L’Amazonie brésilienne : entre déforestation et développement durable

Comment ne pas être interpellé par les grandes sécheresses qui ont touché l’Amazonie en 2005 et 2010 ? Ne pas l’être conduirait à négliger la fragilité d’une forêt qui s’étend sur 7 millions de km² dont cinq millions au Brésil. L’évocation de l’espace amazonien nous renvoie aujourd’hui à une double image : celle d’une des dernières terres vierges de la planète, trésor d’une biodiversité à préserver à tout prix, se superposant à l’image des chantiers d’aménagement de routes, de mines, de barrages passant par un défrichement inexorable de la forêt. Ces deux images doivent-elles être nécessairement opposées ou pourrait-on aujourd’hui concevoir que l’homme puisse vivre de la forêt sans pour autant la détruire ? Nous sommes bien ici au cœur de la notion de développement durable présentée lors du sommet de Rio en 1992.

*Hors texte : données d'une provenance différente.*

-- pv_equiv track=rewrite | github.com/pypi-data/pypi-mirror-264 | packages/ost-photometry/ost_photometry-0.1.13-py3-none-any.whl/ost_photometry/utilities.py | indices_to_slices
-- ===== SOURCE A (Python) =====
-- def indices_to_slices(index_list):
--     """
--         Convert a list of indices to slices for an array
--
--         Parameters
--         ----------
--         index_list      : `list`
--             List of indices
--
--         Returns
--         -------
--         slices          : `list`
--             List of slices
--     """
--     index_iterator = iter(index_list)
--     start = next(index_iterator)
--     slices = []
--     for i, x in enumerate(index_iterator):
--         if x - index_list[i] != 1:
--             end = index_list[i]
--             if start == end:
--                 slices.append([start])
--             else:
--                 slices.append([start, end])
--             start = x
--     if index_list[-1] == start:
--         slices.append([start])
--     else:
--         slices.append([start, index_list[-1]])
--
--     return slices
-- ===== SOURCE B (Python) =====
-- def indices_to_slices(index_list):
--     n = len(index_list)
--     if n == 0:
--         return []
--     bounds = [0] + [j for j in range(1, n) if index_list[j] - index_list[j - 1] != 1] + [n]
--     return [[index_list[s]] if e - s == 1 else [index_list[s], index_list[e - 1]]
--             for s, e in zip(bounds, bounds[1:])]
-- ===== Notes on version B (the rewrite author's own statement) =====
-- stated objective: alternative
-- what changed: B first computes the list of break positions (indices where the +1 chain is interrupted) with a comprehension, then builds each slice from consecutive pairs of bounds by direct indexing, replacing A's single-pass start/end state machine with an epilogue; on the empty list A raises StopIteration while B returns [].
-- outside the precondition, e.g. on indices_to_slices([]): A raises StopIteration, B returns []
import Mathlib
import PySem

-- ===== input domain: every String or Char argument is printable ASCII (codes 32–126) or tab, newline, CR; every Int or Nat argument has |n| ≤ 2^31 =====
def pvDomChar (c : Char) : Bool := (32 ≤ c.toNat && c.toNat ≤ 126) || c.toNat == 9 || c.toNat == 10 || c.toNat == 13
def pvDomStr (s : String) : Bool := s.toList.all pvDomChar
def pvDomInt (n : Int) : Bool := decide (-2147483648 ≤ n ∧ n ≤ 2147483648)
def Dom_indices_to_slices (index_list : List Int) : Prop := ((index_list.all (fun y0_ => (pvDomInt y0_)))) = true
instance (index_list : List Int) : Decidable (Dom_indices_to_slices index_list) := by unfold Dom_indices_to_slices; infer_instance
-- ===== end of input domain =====

-- B replaces A's single-pass start/end state machine by two stages: first the list of
-- break positions is computed with a comprehension, then each slice is built from
-- consecutive pairs of bounds by direct indexing (alternative decomposition, same O(n) cost).

-- ===== PORT A =====
def indices_to_slices (index_list : List Int) : List (List Int) :=
  match index_list with
  | [] => []   -- Python raises StopIteration here; excluded by Pre_
  | start0 :: rest =>
    -- for i, x in enumerate(index_iterator): … (iterator already past the first element)
    let st := (PySem.List.enumerate rest 0).foldl
      (fun (st : Int × List (List Int)) (p : Int × Int) =>
        if p.2 - (PySem.List.pyGet? index_list p.1).getD 0 ≠ 1 then
          let e := (PySem.List.pyGet? index_list p.1).getD 0
          (p.2, st.2 ++ [if st.1 = e then [st.1] else [st.1, e]])
        else st) (start0, [])
    let last := (PySem.List.pyGet? index_list (-1)).getD 0
    st.2 ++ [if last = st.1 then [st.1] else [st.1, last]]

-- ===== PORT B =====
def indices_to_slices_alt (index_list : List Int) : List (List Int) :=
  let n : Int := index_list.length
  if n = 0 then []
  else
    -- bounds = [0] + [j for j in range(1, n) if index_list[j] - index_list[j-1] != 1] + [n]
    let bounds : List Int := [(0 : Int)] ++ ((PySem.List.pyRange 1 n 1).filter
        (fun j => decide ((PySem.List.pyGet? index_list j).getD 0
                          - (PySem.List.pyGet? index_list (j - 1)).getD 0 ≠ 1))) ++ [n]
    -- zip(bounds, bounds[1:]); all indices are nonnegative, so bounds[1:] = drop 1 (exact)
    (bounds.zip (bounds.drop 1)).map (fun p =>
      if p.2 - p.1 = 1 then [(PySem.List.pyGet? index_list p.1).getD 0]
      else [(PySem.List.pyGet? index_list p.1).getD 0,
            (PySem.List.pyGet? index_list (p.2 - 1)).getD 0])

-- ===== PRECONDITION & SPEC =====
-- Pre_ excludes exactly the empty list, on which A raises StopIteration.
def Pre_indices_to_slices (index_list : List Int) : Prop := index_list ≠ []
instance (index_list : List Int) : Decidable (Pre_indices_to_slices index_list) := by
  unfold Pre_indices_to_slices; infer_instance

def pvWitness_indices_to_slices : List Int := [1, 2, 3, 7, 9, 10]

def Spec_indices_to_slices (index_list : List Int) (out : List (List Int)) : Prop := out = indices_to_slices_alt index_list
instance (index_list : List Int) (out : List (List Int)) : Decidable (Spec_indices_to_slices index_list out) := by unfold Spec_indices_to_slices; infer_instance

-- ===== CLAIM (what is proved, stated in full; the proofs are below) =====
def Claim_equal_indices_to_slices : Prop := ∀ (index_list : List Int), Dom_indices_to_slices index_list → Pre_indices_to_slices index_list → Spec_indices_to_slices index_list (indices_to_slices index_list)

-- ===== LEMMAS AND PROOFS =====

-- canonical run-peeling form both ports are proved equal to:
-- splitRun e l = (end of the +1 run continuing e, remainder of l)
def splitRun (run_end : Int) : List Int → Int × List Int
  | [] => (run_end, [])
  | x :: rest => if x - run_end = 1 then splitRun x rest else (run_end, x :: rest)

theorem splitRun_snd_length (e : Int) (l : List Int) : (splitRun e l).2.length ≤ l.length := by
  induction l generalizing e with
  | nil => simp [splitRun]
  | cons x rest ih =>
    simp only [splitRun]
    split
    · exact le_trans (ih x) (by simp)
    · simp

def altGo : List Int → List (List Int)
  | [] => []
  | first :: rest =>
    let p := splitRun first rest
    (if first = p.1 then [first] else [first, p.1]) :: altGo p.2
termination_by l => l.length
decreasing_by
  simpa using Nat.lt_succ_of_le (splitRun_snd_length first rest)

-- ---- A-side: indices_to_slices = altGo (on nonempty lists) ----

-- A's fold body, rewritten to act on the pair (previous element, current element)
def gA (st : Int × List (List Int)) (q : Int × Int) : Int × List (List Int) :=
  if q.2 - q.1 ≠ 1 then
    (q.2, st.2 ++ [if st.1 = q.1 then [st.1] else [st.1, q.1]])
  else st

-- the lookback pyGet? over enumerate equals the fold over consecutive pairs
theorem foldA_eq (l : List Int) (rest : List Int) (m : Nat) (prev : Int)
    (h : l.drop m = prev :: rest) (start : Int) (acc : List (List Int)) :
    (PySem.List.enumerate rest (m : Int)).foldl
      (fun (st : Int × List (List Int)) (p : Int × Int) =>
        if p.2 - (PySem.List.pyGet? l p.1).getD 0 ≠ 1 then
          (p.2, st.2 ++ [if st.1 = (PySem.List.pyGet? l p.1).getD 0 then [st.1]
                         else [st.1, (PySem.List.pyGet? l p.1).getD 0]])
        else st) (start, acc)
    = ((prev :: rest).zip rest).foldl gA (start, acc) := by
  induction rest generalizing m prev start acc with
  | nil => simp [PySem.List.enumerate_nil]
  | cons y r ih =>
    have hm : l[m]? = some prev := by
      have h2 : (l.drop m)[0]? = l[m + 0]? := List.getElem?_drop
      rw [h] at h2
      simpa using h2.symm
    have h' : l.drop (m + 1) = y :: r := by
      have : l.drop (m + 1) = (l.drop m).drop 1 := by
        rw [List.drop_drop]
      simp [this, h]
    have hget : PySem.List.pyGet? l (m : Int) = some prev := by
      simp [PySem.List.pyGet?_natCast, hm]
    have hcast : ((m : Int) + 1) = ((m + 1 : Nat) : Int) := by push_cast; ring
    simp only [PySem.List.enumerate_cons, List.foldl_cons, hget, hcast, List.zip_cons_cons]
    rw [ih (m + 1) y h']
    congr 1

Entre le XV° siècle et 1970, 1% de la forêt amazonienne a disparu. Au cours des trente-cinq années suivantes, c’est l’équivalent de la superficie de la France qui a disparu pour la seule Amazonie brésilienne. Cette accélération de la déforestation doit être replacée dans le contexte des différents types de colonisation subis par l’Amazonie et plus particulièrement par l’Amazonie brésilienne. Le premier type a été pris en charge par l’Etat avec, sous le régime militaire brésilien, une politique claire : occuper et quadriller le territoire pour assurer la souveraineté nationale. A cet objectif géopolitique s’ajoute, dans les années 1970, la volonté de résoudre le problème foncier du Brésil marqué par de très fortes inégalités dans la répartition des terres, comme dans le Nordeste, génératrices de mouvements sociaux de la part des paysans sans terre. Un vaste programme de colonisation agricole a alors été mis en place afin de donner, comme le dit si bien la géographe Martine Droulers, « la terre sans hommes aux hommes sans terre ». Parallèlement fut menée une politique de construction routière qui commença avec la Belém-Brasilia  et se poursuivit avec la transamazonienne.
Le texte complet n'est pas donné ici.